Work task: Using the data that follows, return exactly the lines from the one that contains "rw [hanchor, scanA_fst]" through the one that contains "hgood, if_pos hgood]", ends included.

BEGIN Data shown

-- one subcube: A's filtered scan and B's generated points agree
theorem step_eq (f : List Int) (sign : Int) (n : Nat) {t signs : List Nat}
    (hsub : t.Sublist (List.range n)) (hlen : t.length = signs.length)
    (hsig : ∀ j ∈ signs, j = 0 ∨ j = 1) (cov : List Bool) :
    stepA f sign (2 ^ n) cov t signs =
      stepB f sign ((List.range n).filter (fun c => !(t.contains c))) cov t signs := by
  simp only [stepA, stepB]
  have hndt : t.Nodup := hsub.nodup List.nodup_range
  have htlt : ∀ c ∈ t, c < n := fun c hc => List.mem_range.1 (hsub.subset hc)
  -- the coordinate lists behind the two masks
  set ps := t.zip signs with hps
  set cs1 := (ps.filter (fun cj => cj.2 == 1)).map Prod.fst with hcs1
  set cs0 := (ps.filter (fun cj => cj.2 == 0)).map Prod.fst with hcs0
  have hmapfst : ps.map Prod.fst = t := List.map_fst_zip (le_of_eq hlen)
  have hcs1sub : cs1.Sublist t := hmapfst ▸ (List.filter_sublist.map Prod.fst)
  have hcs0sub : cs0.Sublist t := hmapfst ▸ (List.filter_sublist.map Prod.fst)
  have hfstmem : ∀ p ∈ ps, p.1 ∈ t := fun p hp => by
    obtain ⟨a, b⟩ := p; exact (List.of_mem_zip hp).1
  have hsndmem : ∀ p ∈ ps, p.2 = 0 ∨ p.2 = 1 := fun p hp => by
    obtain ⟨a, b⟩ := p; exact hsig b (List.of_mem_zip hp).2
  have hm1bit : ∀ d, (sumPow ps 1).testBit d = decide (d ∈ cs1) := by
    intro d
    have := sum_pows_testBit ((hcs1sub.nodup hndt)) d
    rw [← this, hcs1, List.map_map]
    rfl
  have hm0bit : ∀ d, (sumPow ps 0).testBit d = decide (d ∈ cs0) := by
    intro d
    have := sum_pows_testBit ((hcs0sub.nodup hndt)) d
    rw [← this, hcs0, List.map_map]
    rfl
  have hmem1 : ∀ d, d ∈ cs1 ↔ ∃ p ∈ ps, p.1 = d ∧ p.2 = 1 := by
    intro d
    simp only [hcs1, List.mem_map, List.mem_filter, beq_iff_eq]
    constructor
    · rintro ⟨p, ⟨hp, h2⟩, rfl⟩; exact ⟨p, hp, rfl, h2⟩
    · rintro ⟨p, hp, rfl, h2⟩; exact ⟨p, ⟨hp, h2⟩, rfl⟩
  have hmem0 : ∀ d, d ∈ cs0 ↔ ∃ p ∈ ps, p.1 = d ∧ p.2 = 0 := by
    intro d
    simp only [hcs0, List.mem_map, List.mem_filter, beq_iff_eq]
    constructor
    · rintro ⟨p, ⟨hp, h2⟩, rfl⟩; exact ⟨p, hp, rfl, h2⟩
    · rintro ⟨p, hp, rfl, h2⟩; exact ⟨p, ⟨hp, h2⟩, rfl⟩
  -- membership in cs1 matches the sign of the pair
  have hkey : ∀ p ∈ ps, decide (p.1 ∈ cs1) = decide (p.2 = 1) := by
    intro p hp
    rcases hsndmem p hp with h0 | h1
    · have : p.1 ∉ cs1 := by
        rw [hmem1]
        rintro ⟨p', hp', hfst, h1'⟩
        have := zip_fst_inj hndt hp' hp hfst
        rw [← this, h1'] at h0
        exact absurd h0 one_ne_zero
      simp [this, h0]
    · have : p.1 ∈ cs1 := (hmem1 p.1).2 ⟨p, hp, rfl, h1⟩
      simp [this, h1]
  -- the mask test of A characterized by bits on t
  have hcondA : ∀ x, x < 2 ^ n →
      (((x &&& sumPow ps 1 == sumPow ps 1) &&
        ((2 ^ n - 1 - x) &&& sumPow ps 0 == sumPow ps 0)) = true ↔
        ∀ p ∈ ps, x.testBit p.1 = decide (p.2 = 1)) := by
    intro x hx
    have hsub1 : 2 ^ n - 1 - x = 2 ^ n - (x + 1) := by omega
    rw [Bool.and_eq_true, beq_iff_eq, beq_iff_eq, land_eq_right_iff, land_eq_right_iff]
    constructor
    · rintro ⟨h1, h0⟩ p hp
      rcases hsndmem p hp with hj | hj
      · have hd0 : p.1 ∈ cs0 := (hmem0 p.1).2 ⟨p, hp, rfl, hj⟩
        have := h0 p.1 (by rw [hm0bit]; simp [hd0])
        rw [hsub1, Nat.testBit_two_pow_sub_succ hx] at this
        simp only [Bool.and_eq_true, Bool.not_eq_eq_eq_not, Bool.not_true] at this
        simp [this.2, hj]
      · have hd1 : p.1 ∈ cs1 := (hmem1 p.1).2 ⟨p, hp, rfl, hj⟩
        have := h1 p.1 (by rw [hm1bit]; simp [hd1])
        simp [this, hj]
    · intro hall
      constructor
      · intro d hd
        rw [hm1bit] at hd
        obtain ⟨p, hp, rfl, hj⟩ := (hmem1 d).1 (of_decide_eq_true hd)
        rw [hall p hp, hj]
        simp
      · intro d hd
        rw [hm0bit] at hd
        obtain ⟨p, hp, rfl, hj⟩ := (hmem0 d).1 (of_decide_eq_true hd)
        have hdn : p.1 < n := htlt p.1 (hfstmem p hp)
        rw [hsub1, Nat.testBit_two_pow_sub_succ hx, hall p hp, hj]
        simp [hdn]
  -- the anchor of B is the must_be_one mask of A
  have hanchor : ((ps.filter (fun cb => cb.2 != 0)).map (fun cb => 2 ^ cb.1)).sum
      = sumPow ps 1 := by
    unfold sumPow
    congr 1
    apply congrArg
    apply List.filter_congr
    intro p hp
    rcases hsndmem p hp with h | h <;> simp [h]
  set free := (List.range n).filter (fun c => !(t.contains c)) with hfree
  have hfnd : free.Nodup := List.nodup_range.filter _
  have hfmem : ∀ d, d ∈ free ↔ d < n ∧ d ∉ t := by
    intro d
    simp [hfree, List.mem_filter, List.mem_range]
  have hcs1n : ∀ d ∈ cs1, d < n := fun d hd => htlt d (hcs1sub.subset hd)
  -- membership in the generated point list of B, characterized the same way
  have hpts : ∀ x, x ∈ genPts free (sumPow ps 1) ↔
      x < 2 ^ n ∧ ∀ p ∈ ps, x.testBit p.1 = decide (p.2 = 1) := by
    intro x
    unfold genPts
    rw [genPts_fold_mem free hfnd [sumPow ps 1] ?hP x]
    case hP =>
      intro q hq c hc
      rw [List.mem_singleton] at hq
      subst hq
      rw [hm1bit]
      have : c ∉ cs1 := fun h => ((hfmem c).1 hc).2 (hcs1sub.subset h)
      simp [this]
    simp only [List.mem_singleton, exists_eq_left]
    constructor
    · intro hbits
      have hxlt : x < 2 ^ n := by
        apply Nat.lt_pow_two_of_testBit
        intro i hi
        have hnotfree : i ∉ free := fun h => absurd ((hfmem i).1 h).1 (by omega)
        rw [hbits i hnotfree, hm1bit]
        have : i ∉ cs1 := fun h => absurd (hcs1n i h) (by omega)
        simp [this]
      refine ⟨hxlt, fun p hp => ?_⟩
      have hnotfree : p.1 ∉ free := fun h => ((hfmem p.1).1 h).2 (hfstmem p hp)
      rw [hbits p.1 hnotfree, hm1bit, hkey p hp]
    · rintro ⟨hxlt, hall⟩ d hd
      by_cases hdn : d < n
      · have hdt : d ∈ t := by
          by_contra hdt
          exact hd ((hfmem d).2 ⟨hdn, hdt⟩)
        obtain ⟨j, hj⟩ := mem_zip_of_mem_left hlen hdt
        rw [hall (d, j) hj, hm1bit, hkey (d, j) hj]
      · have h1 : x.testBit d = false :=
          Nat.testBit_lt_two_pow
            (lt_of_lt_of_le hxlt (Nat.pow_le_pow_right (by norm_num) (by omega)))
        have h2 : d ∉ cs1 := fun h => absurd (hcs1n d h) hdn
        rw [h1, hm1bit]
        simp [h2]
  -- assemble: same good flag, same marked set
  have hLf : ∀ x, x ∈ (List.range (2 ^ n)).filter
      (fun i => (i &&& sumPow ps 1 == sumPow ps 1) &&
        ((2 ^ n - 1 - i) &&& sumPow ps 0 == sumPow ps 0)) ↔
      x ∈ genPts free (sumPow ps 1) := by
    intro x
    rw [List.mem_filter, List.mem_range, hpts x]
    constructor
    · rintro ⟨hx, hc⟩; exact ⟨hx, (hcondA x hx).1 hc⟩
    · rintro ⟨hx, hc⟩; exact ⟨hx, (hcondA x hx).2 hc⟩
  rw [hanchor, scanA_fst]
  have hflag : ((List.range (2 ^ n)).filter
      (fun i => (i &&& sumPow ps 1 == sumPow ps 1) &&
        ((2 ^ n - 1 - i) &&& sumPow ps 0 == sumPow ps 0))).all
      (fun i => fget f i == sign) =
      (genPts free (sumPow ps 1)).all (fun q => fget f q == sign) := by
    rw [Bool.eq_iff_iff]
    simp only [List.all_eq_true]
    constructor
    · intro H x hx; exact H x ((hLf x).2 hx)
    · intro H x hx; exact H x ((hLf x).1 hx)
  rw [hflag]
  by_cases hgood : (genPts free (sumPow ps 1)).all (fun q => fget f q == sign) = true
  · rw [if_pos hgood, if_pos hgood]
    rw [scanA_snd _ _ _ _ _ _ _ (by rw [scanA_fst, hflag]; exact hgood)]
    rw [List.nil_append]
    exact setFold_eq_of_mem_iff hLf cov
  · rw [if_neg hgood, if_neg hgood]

END Data shown

Result for this exercise:
  rw [hanchor, scanA_fst]
  have hflag : ((List.range (2 ^ n)).filter
      (fun i => (i &&& sumPow ps 1 == sumPow ps 1) &&
        ((2 ^ n - 1 - i) &&& sumPow ps 0 == sumPow ps 0))).all
      (fun i => fget f i == sign) =
      (genPts free (sumPow ps 1)).all (fun q => fget f q == sign) := by
    rw [Bool.eq_iff_iff]
    simp only [List.all_eq_true]
    constructor
    · intro H x hx; exact H x ((hLf x).2 hx)
    · intro H x hx; exact H x ((hLf x).1 hx)
  rw [hflag]
  by_cases hgood : (genPts free (sumPow ps 1)).all (fun q => fget f q == sign) = true
  · rw [if_pos hgood, if_pos hgood]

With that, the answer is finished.